▶ _Problem details_: Search the data for "toNat". Each line containing it is to be copied.

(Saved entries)
>>>>>
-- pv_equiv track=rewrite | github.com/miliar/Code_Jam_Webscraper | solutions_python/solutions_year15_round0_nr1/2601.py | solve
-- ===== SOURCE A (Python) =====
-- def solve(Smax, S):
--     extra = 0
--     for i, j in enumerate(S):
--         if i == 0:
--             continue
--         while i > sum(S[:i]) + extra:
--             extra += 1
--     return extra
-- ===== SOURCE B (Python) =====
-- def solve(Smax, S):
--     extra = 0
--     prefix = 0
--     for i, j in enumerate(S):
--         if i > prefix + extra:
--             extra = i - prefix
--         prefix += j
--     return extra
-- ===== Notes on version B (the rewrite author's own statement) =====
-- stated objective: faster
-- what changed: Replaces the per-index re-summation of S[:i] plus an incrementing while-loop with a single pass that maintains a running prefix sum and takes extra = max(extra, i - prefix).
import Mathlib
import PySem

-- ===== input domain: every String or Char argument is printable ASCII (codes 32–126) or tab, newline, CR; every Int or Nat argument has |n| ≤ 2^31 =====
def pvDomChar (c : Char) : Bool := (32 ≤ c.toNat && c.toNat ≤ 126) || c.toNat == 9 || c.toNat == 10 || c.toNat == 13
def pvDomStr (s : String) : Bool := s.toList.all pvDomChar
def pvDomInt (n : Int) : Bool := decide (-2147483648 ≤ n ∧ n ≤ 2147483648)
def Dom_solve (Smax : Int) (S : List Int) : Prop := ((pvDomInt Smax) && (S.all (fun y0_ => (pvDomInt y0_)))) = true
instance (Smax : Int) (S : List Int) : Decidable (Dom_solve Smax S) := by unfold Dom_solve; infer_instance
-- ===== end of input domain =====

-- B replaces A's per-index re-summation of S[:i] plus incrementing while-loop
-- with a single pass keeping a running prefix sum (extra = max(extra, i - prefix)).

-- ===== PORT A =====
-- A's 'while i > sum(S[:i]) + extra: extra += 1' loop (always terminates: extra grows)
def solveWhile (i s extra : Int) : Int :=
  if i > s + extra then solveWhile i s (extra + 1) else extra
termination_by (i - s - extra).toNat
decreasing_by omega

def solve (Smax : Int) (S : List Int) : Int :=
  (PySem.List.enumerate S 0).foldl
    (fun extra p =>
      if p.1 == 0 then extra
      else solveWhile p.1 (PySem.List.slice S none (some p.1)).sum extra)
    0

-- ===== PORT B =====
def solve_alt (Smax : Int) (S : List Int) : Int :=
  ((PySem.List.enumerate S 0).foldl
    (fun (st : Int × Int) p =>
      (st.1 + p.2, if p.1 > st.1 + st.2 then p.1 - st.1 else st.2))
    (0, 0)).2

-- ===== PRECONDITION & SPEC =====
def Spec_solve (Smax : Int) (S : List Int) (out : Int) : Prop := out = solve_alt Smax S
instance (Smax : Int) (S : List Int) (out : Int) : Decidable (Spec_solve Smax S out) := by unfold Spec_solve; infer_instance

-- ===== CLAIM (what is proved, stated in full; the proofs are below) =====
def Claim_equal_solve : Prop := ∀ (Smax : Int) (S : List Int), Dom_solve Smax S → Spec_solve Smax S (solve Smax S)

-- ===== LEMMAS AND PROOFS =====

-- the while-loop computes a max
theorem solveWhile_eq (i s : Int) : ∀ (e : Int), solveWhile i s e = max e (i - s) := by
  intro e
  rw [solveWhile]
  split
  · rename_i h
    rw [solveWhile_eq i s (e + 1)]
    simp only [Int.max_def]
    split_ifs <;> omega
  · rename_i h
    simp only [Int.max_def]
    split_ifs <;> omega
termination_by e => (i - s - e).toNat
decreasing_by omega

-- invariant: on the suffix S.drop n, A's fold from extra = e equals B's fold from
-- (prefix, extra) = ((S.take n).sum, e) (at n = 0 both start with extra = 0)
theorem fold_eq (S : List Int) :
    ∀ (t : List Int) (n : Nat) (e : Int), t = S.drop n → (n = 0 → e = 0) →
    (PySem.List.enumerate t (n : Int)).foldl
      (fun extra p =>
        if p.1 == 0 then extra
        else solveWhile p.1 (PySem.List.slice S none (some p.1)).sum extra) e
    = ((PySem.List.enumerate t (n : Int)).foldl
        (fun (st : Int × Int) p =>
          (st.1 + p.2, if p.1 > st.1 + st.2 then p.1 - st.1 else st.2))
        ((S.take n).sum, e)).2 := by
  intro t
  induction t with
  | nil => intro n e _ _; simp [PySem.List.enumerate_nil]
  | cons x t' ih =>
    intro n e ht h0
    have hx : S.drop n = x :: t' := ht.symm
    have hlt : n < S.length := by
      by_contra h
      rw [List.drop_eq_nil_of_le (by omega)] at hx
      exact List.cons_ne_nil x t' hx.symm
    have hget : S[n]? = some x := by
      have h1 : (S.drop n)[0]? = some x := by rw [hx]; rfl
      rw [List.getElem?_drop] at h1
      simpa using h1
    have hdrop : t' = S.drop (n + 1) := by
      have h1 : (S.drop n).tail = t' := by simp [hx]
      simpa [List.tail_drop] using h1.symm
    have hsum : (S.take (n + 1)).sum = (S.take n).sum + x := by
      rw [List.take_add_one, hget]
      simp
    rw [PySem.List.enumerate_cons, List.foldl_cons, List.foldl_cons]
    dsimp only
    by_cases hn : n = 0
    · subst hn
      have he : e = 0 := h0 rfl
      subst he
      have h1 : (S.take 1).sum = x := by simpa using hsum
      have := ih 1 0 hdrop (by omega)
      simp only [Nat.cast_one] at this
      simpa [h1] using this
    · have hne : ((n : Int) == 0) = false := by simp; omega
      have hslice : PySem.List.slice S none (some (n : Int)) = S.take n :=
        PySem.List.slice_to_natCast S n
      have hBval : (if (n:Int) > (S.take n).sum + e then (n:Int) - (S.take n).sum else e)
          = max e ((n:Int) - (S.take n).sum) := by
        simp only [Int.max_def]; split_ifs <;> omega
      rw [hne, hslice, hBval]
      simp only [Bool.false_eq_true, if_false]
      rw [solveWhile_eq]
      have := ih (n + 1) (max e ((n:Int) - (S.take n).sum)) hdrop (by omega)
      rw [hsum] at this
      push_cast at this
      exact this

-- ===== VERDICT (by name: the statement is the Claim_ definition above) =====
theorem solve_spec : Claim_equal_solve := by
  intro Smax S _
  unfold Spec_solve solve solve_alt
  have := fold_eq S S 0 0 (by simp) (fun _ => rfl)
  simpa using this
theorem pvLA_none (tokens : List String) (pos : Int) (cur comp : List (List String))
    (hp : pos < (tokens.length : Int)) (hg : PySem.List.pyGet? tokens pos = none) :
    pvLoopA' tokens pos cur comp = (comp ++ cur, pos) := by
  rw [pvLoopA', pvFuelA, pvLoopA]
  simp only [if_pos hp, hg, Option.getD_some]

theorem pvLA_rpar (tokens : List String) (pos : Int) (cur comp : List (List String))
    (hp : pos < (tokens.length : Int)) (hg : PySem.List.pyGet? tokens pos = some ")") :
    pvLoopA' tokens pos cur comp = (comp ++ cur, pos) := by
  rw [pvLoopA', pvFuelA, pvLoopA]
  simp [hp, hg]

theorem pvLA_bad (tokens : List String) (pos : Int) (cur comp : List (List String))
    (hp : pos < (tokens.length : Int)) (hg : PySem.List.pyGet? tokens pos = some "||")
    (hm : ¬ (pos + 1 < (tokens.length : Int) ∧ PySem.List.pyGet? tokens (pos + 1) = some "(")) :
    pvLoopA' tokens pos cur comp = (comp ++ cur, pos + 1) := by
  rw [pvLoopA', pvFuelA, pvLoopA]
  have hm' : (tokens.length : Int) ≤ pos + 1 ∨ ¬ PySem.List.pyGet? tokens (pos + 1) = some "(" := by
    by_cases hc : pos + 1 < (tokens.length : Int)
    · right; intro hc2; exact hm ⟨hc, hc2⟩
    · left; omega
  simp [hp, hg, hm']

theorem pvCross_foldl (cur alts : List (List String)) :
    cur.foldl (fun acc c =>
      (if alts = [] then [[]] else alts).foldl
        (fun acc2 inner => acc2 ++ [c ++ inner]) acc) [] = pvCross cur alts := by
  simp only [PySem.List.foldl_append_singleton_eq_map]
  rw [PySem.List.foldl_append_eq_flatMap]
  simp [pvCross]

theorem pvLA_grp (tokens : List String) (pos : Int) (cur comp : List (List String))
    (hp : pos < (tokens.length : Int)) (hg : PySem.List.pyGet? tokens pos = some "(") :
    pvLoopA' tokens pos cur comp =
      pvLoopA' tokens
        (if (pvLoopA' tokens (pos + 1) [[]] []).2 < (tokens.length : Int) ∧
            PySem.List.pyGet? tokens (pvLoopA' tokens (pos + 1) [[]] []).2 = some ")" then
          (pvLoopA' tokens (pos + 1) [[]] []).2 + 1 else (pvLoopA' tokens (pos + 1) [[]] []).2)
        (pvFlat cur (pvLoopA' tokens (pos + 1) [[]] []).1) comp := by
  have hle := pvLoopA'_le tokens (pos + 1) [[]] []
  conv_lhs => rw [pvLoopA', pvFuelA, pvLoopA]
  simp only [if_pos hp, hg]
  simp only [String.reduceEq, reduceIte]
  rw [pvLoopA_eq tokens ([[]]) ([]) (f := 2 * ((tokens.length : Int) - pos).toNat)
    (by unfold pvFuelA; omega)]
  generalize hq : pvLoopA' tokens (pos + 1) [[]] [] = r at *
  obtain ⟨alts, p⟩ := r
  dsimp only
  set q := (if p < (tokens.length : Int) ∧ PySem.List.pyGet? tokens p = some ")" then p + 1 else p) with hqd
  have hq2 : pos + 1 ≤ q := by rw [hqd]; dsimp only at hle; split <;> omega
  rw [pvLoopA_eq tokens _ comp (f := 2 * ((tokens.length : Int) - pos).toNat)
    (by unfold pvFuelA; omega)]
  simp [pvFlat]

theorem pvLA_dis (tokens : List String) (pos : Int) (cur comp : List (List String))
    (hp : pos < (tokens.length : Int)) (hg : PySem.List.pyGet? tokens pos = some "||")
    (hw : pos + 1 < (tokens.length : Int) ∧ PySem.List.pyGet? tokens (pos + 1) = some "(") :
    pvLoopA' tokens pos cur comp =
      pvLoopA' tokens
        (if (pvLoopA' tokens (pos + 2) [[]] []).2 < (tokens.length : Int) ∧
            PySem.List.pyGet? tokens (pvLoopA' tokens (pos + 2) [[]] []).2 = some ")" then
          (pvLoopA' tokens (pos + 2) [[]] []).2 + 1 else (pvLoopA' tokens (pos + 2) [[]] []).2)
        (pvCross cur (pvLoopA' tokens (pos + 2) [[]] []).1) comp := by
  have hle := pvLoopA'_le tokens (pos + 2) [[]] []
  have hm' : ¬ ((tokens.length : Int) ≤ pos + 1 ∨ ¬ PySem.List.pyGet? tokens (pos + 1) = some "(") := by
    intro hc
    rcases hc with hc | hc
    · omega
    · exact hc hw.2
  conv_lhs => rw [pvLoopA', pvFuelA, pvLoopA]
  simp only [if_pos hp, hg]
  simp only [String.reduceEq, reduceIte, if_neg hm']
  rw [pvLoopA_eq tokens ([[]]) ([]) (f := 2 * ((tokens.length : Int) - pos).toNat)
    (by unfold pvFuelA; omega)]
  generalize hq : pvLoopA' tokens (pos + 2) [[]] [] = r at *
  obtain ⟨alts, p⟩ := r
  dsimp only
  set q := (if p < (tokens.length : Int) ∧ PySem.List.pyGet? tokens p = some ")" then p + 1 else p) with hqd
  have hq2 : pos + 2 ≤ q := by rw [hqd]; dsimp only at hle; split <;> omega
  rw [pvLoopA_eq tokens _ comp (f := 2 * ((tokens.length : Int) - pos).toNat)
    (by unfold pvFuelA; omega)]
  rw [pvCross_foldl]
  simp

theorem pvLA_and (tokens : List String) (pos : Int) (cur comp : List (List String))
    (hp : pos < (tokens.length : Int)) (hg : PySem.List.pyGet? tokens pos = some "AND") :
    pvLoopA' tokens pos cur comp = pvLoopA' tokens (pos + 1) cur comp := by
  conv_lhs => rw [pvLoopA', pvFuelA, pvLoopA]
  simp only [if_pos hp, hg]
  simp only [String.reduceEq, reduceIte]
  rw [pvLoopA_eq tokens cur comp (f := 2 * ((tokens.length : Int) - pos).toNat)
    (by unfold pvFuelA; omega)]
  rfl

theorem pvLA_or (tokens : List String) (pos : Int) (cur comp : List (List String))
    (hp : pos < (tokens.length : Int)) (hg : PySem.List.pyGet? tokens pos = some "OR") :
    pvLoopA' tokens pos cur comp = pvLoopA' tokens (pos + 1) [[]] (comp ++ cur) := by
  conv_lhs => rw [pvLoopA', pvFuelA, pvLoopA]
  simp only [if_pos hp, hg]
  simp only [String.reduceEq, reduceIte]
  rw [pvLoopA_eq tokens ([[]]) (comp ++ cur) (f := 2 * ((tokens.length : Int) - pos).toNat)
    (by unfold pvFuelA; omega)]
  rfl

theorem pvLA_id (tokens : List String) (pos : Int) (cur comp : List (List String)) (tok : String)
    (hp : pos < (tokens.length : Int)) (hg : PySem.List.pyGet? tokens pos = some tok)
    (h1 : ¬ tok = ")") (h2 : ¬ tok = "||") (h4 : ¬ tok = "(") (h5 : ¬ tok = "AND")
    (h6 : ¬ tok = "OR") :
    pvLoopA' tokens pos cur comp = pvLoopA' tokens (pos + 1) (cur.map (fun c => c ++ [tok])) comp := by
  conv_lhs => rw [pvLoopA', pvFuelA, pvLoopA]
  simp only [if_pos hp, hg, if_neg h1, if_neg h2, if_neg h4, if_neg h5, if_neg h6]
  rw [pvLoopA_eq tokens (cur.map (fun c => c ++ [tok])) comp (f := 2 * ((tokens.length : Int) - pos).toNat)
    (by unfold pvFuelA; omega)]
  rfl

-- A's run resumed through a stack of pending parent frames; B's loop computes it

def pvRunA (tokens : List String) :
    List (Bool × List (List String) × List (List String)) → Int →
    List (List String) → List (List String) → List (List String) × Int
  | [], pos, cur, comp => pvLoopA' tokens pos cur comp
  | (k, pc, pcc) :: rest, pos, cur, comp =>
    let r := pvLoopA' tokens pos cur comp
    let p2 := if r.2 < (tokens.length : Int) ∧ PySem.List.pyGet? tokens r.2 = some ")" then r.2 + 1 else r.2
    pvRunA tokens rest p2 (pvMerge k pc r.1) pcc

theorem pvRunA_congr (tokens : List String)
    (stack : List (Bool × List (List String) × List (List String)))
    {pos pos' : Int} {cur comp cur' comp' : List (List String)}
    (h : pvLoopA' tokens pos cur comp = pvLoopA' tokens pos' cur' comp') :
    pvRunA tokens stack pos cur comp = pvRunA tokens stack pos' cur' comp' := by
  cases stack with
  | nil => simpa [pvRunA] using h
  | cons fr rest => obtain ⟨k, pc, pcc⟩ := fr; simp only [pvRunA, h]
<<<<<
▶ _Written solution_:
def pvDomChar (c : Char) : Bool := (32 ≤ c.toNat && c.toNat ≤ 126) || c.toNat == 9 || c.toNat == 10 || c.toNat == 13
termination_by (i - s - extra).toNat
termination_by e => (i - s - e).toNat
  rw [pvLoopA_eq tokens ([[]]) ([]) (f := 2 * ((tokens.length : Int) - pos).toNat)
  rw [pvLoopA_eq tokens _ comp (f := 2 * ((tokens.length : Int) - pos).toNat)
  rw [pvLoopA_eq tokens ([[]]) ([]) (f := 2 * ((tokens.length : Int) - pos).toNat)
  rw [pvLoopA_eq tokens _ comp (f := 2 * ((tokens.length : Int) - pos).toNat)
  rw [pvLoopA_eq tokens cur comp (f := 2 * ((tokens.length : Int) - pos).toNat)
  rw [pvLoopA_eq tokens ([[]]) (comp ++ cur) (f := 2 * ((tokens.length : Int) - pos).toNat)
  rw [pvLoopA_eq tokens (cur.map (fun c => c ++ [tok])) comp (f := 2 * ((tokens.length : Int) - pos).toNat)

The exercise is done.